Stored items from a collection
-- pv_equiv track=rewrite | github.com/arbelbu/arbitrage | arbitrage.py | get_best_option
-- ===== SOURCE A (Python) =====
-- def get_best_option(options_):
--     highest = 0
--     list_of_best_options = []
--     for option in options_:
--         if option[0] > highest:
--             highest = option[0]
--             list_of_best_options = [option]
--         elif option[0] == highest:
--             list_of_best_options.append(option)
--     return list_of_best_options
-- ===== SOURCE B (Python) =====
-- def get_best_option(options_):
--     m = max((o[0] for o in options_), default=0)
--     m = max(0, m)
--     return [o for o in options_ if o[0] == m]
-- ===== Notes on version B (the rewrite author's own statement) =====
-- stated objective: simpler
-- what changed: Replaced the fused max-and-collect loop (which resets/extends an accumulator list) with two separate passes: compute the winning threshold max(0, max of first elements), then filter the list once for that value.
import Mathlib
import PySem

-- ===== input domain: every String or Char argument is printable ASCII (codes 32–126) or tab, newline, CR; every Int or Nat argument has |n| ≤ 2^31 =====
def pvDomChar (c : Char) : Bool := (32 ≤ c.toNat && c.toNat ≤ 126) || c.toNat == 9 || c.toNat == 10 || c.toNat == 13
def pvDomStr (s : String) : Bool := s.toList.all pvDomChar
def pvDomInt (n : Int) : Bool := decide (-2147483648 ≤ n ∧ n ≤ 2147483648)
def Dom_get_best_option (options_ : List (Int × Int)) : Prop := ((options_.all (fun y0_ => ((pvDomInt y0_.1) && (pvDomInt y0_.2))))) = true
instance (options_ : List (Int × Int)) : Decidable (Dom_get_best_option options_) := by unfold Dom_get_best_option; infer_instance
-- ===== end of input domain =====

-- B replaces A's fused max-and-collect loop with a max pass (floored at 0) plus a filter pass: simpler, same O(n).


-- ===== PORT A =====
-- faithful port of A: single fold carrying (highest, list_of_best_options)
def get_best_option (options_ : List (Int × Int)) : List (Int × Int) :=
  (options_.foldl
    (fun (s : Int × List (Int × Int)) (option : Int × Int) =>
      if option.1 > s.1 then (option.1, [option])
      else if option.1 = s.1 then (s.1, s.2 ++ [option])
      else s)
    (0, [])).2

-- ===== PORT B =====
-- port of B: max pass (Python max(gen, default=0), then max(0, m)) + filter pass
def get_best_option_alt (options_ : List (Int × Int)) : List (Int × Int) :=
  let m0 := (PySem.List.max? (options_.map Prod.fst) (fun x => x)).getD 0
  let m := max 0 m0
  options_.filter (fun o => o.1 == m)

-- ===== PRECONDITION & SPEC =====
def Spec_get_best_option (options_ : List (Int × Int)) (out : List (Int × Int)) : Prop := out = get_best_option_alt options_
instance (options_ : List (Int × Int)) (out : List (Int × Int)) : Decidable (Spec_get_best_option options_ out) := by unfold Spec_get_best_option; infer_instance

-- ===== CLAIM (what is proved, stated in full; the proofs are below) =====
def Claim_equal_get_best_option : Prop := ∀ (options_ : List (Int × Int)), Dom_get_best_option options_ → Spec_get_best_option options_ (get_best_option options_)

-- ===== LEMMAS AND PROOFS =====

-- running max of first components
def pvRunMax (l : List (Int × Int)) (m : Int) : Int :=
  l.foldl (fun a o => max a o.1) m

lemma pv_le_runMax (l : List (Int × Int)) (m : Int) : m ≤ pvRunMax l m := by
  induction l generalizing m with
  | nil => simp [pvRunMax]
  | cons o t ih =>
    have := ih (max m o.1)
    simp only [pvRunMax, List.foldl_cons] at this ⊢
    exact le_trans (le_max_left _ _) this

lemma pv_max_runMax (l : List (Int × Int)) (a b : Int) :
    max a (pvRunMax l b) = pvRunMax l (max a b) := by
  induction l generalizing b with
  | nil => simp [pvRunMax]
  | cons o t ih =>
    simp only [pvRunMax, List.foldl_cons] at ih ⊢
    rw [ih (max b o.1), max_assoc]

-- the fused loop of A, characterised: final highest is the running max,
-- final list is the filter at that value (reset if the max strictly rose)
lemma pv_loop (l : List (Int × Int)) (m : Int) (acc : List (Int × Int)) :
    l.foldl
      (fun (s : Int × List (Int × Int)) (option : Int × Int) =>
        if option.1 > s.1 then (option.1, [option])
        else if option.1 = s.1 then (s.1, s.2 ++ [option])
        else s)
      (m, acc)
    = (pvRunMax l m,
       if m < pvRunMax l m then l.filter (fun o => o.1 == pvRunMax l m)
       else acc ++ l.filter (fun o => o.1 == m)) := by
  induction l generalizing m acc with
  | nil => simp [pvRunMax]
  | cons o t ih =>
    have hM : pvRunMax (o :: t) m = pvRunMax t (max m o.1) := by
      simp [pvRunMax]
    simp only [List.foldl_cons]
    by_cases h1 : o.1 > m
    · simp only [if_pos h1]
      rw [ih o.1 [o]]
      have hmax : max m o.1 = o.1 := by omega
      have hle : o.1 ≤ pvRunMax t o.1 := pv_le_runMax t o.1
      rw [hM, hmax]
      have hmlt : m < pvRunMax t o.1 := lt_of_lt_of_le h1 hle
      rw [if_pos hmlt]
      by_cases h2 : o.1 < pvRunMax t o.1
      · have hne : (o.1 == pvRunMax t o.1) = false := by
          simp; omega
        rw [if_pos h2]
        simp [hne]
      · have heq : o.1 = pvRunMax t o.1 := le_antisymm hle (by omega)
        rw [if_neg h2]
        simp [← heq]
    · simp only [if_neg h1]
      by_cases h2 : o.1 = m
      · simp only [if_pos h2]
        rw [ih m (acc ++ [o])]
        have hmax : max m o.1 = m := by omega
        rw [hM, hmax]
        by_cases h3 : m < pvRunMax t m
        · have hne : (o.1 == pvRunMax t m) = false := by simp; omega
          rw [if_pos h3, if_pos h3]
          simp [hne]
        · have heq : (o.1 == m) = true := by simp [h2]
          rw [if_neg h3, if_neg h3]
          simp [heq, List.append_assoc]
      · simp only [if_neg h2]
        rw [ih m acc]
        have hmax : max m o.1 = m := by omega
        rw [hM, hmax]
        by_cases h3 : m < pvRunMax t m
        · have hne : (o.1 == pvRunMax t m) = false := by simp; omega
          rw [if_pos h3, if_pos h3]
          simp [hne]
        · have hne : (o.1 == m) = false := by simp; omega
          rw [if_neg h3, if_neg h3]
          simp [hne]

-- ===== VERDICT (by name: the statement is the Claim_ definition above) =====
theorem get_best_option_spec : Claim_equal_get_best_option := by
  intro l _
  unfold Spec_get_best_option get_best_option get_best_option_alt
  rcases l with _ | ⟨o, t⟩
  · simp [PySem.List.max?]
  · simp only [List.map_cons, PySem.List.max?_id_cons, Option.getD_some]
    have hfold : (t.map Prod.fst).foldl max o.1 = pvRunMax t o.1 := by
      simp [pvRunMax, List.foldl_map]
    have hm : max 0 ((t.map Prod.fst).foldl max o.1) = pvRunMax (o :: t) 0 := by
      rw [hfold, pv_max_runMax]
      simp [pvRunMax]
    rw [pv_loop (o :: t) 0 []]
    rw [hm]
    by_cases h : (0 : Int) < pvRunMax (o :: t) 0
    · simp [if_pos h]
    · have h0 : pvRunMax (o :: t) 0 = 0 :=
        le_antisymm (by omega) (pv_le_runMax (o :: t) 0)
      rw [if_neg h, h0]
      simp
--
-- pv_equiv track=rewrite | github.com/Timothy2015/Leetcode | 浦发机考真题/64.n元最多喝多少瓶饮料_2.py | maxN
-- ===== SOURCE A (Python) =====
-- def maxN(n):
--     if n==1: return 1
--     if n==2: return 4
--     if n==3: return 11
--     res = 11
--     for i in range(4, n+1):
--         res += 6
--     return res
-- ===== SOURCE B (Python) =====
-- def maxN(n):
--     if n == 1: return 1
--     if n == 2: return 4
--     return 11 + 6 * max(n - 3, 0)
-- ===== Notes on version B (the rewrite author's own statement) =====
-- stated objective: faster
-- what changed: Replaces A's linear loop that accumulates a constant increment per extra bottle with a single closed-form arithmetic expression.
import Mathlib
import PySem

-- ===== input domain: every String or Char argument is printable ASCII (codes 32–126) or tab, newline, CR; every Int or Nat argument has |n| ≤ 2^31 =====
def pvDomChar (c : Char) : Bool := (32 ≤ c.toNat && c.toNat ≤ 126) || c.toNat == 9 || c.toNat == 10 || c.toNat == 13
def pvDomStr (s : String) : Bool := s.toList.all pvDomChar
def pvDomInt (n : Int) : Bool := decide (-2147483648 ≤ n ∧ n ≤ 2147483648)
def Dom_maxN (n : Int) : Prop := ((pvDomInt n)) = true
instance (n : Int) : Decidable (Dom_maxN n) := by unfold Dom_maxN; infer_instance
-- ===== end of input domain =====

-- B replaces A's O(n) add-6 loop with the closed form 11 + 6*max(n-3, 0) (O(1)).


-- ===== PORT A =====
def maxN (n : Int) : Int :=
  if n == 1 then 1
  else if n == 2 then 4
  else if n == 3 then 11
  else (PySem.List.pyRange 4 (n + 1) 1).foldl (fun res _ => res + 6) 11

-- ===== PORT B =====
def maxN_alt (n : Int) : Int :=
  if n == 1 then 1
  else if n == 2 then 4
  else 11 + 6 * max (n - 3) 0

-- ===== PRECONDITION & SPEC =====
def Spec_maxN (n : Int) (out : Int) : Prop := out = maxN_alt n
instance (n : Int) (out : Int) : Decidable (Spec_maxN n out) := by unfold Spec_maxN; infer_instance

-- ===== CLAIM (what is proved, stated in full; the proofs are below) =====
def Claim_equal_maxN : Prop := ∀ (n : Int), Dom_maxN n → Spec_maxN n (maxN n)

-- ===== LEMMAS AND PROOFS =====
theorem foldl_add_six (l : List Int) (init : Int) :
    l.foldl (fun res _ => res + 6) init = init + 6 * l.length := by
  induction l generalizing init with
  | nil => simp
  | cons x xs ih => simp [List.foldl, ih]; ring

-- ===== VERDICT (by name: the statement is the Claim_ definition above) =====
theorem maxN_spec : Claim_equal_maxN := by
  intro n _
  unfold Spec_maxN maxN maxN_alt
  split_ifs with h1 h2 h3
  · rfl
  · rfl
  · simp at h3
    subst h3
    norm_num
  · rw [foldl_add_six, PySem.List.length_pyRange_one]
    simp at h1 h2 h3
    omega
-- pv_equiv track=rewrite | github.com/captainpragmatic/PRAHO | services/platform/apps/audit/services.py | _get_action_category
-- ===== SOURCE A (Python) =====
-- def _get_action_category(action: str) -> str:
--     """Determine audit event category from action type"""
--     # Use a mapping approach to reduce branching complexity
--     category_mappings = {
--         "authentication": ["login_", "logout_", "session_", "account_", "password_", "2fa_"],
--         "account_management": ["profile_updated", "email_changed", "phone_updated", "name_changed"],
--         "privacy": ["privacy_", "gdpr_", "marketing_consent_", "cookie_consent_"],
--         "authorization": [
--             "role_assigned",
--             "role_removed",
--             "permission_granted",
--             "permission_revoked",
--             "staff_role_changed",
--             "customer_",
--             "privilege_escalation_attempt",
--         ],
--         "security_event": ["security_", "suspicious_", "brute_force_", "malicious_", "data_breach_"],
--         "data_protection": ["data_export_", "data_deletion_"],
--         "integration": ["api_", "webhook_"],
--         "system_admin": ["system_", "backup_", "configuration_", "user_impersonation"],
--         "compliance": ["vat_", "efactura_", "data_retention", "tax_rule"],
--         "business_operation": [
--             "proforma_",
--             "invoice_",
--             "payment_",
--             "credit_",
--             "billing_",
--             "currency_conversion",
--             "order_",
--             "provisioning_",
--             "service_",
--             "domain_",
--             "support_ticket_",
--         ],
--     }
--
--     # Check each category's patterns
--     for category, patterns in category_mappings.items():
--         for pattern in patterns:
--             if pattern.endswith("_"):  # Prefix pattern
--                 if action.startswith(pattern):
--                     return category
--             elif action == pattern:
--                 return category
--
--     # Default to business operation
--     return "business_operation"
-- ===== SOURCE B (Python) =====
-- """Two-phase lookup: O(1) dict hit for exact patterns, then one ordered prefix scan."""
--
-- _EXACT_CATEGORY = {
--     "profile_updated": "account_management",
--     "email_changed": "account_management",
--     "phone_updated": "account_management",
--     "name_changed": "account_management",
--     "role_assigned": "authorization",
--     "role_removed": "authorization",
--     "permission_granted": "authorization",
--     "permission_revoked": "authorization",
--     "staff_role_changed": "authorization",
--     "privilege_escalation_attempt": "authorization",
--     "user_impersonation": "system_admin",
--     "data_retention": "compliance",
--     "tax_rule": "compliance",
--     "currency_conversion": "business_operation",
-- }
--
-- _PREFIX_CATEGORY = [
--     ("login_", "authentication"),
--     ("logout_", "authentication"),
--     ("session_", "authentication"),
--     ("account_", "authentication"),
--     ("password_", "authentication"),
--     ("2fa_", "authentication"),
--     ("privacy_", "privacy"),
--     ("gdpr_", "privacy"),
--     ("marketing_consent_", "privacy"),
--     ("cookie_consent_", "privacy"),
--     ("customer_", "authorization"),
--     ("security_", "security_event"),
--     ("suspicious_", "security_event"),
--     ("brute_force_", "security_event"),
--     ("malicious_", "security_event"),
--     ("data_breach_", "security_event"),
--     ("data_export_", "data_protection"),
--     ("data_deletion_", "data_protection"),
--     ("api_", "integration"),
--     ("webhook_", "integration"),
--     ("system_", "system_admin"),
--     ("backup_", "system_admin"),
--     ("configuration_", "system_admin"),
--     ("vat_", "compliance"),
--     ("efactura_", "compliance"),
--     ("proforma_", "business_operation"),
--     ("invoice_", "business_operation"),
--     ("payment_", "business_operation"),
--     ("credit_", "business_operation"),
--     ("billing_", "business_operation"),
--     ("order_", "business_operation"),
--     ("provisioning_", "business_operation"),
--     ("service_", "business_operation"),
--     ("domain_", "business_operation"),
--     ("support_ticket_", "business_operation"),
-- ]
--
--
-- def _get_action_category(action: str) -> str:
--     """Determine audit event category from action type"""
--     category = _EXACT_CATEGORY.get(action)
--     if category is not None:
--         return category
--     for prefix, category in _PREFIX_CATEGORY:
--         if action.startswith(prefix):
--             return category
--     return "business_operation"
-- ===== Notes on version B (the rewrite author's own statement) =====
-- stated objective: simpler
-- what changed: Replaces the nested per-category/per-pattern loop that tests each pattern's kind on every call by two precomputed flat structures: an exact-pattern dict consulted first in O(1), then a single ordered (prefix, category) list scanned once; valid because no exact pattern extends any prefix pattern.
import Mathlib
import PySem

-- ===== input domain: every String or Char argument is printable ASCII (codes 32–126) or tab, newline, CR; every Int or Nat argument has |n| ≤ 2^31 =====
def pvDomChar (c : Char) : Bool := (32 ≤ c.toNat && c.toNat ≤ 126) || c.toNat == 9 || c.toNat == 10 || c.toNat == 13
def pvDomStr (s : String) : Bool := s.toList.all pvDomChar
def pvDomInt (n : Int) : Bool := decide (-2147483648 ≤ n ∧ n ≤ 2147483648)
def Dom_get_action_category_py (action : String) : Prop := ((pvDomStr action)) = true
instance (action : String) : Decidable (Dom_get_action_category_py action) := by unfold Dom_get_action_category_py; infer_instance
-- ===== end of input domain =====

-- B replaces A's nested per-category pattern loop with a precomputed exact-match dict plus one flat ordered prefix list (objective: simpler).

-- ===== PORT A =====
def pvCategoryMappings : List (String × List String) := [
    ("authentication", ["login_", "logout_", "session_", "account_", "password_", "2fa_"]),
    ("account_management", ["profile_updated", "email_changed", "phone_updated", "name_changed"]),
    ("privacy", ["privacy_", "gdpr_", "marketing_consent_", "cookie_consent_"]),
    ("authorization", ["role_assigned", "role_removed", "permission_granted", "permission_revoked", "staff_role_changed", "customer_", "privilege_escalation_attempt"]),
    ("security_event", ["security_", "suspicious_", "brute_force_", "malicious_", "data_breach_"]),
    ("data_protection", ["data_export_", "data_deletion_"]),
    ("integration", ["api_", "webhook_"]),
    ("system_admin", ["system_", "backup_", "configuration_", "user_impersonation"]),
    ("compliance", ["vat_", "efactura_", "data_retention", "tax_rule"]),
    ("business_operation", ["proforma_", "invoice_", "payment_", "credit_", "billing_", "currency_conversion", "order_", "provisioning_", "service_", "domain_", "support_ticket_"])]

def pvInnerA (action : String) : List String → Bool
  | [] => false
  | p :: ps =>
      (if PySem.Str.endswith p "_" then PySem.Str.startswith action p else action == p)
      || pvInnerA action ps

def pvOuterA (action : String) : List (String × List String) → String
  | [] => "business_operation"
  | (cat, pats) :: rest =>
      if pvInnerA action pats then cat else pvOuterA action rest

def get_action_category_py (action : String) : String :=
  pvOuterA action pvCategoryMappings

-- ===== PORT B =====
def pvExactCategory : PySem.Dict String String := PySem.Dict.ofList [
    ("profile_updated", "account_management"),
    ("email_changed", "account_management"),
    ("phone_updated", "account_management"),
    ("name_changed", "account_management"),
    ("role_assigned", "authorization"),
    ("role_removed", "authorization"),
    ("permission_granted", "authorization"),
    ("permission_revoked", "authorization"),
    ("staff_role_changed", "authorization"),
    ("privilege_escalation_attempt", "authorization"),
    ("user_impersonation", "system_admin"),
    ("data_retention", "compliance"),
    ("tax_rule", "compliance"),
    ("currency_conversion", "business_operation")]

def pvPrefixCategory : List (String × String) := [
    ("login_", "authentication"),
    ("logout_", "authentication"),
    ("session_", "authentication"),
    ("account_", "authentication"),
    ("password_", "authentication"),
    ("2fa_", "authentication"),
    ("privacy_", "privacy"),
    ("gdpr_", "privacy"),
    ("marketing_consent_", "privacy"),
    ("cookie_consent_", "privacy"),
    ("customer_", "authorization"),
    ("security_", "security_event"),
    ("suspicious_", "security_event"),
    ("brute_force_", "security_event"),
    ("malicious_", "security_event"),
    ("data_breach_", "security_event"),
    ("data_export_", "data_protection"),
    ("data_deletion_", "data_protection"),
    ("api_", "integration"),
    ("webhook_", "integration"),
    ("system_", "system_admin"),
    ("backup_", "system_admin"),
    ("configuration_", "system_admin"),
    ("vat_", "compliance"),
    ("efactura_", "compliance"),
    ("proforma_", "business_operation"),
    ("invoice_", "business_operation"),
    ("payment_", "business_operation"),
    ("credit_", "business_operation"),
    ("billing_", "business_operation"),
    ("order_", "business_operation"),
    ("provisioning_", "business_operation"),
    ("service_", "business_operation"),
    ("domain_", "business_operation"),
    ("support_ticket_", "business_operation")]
...
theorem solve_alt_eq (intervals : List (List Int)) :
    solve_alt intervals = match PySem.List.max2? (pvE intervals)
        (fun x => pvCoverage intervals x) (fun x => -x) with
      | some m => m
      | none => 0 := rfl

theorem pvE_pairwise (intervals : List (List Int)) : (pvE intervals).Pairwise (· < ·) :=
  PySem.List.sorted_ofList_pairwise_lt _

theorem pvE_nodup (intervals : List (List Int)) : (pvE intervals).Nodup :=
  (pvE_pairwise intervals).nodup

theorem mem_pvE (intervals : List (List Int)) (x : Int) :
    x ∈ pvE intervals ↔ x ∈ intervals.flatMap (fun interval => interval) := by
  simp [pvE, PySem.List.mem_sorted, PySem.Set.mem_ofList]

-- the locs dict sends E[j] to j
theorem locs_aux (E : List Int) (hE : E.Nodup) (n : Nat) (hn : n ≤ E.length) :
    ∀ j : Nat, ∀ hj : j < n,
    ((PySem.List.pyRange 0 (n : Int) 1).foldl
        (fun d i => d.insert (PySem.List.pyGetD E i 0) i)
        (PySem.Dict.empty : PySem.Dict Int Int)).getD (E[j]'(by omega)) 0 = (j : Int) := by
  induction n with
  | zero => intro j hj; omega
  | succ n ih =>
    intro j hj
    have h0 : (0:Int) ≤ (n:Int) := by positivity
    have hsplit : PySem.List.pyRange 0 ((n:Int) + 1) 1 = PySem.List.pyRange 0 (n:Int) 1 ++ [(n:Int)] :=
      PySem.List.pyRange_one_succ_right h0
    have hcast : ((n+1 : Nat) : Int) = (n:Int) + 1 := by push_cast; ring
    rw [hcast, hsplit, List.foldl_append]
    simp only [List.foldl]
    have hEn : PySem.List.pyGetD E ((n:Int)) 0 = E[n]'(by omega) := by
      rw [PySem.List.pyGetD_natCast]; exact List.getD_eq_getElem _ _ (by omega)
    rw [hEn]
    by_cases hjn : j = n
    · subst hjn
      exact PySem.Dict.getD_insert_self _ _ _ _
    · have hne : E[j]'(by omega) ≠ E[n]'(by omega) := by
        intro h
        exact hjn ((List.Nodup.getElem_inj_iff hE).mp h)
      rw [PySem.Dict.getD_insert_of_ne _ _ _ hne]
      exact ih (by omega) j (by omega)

**Task directions:**
Transcribe the records above from the line holding "-- pv_equiv track=rewrite | github.com/arbelbu/arbitrage" down to the line holding "-- faithful port", inclusive, without adding anything.

**Solution to the exercise:**
-- pv_equiv track=rewrite | github.com/arbelbu/arbitrage | arbitrage.py | get_best_option
-- ===== SOURCE A (Python) =====
-- def get_best_option(options_):
--     highest = 0
--     list_of_best_options = []
--     for option in options_:
--         if option[0] > highest:
--             highest = option[0]
--             list_of_best_options = [option]
--         elif option[0] == highest:
--             list_of_best_options.append(option)
--     return list_of_best_options
-- ===== SOURCE B (Python) =====
-- def get_best_option(options_):
--     m = max((o[0] for o in options_), default=0)
--     m = max(0, m)
--     return [o for o in options_ if o[0] == m]
-- ===== Notes on version B (the rewrite author's own statement) =====
-- stated objective: simpler
-- what changed: Replaced the fused max-and-collect loop (which resets/extends an accumulator list) with two separate passes: compute the winning threshold max(0, max of first elements), then filter the list once for that value.
import Mathlib
import PySem

-- ===== input domain: every String or Char argument is printable ASCII (codes 32–126) or tab, newline, CR; every Int or Nat argument has |n| ≤ 2^31 =====
def pvDomChar (c : Char) : Bool := (32 ≤ c.toNat && c.toNat ≤ 126) || c.toNat == 9 || c.toNat == 10 || c.toNat == 13
def pvDomStr (s : String) : Bool := s.toList.all pvDomChar
def pvDomInt (n : Int) : Bool := decide (-2147483648 ≤ n ∧ n ≤ 2147483648)
def Dom_get_best_option (options_ : List (Int × Int)) : Prop := ((options_.all (fun y0_ => ((pvDomInt y0_.1) && (pvDomInt y0_.2))))) = true
instance (options_ : List (Int × Int)) : Decidable (Dom_get_best_option options_) := by unfold Dom_get_best_option; infer_instance
-- ===== end of input domain =====

-- B replaces A's fused max-and-collect loop with a max pass (floored at 0) plus a filter pass: simpler, same O(n).


-- ===== PORT A =====
-- faithful port of A: single fold carrying (highest, list_of_best_options)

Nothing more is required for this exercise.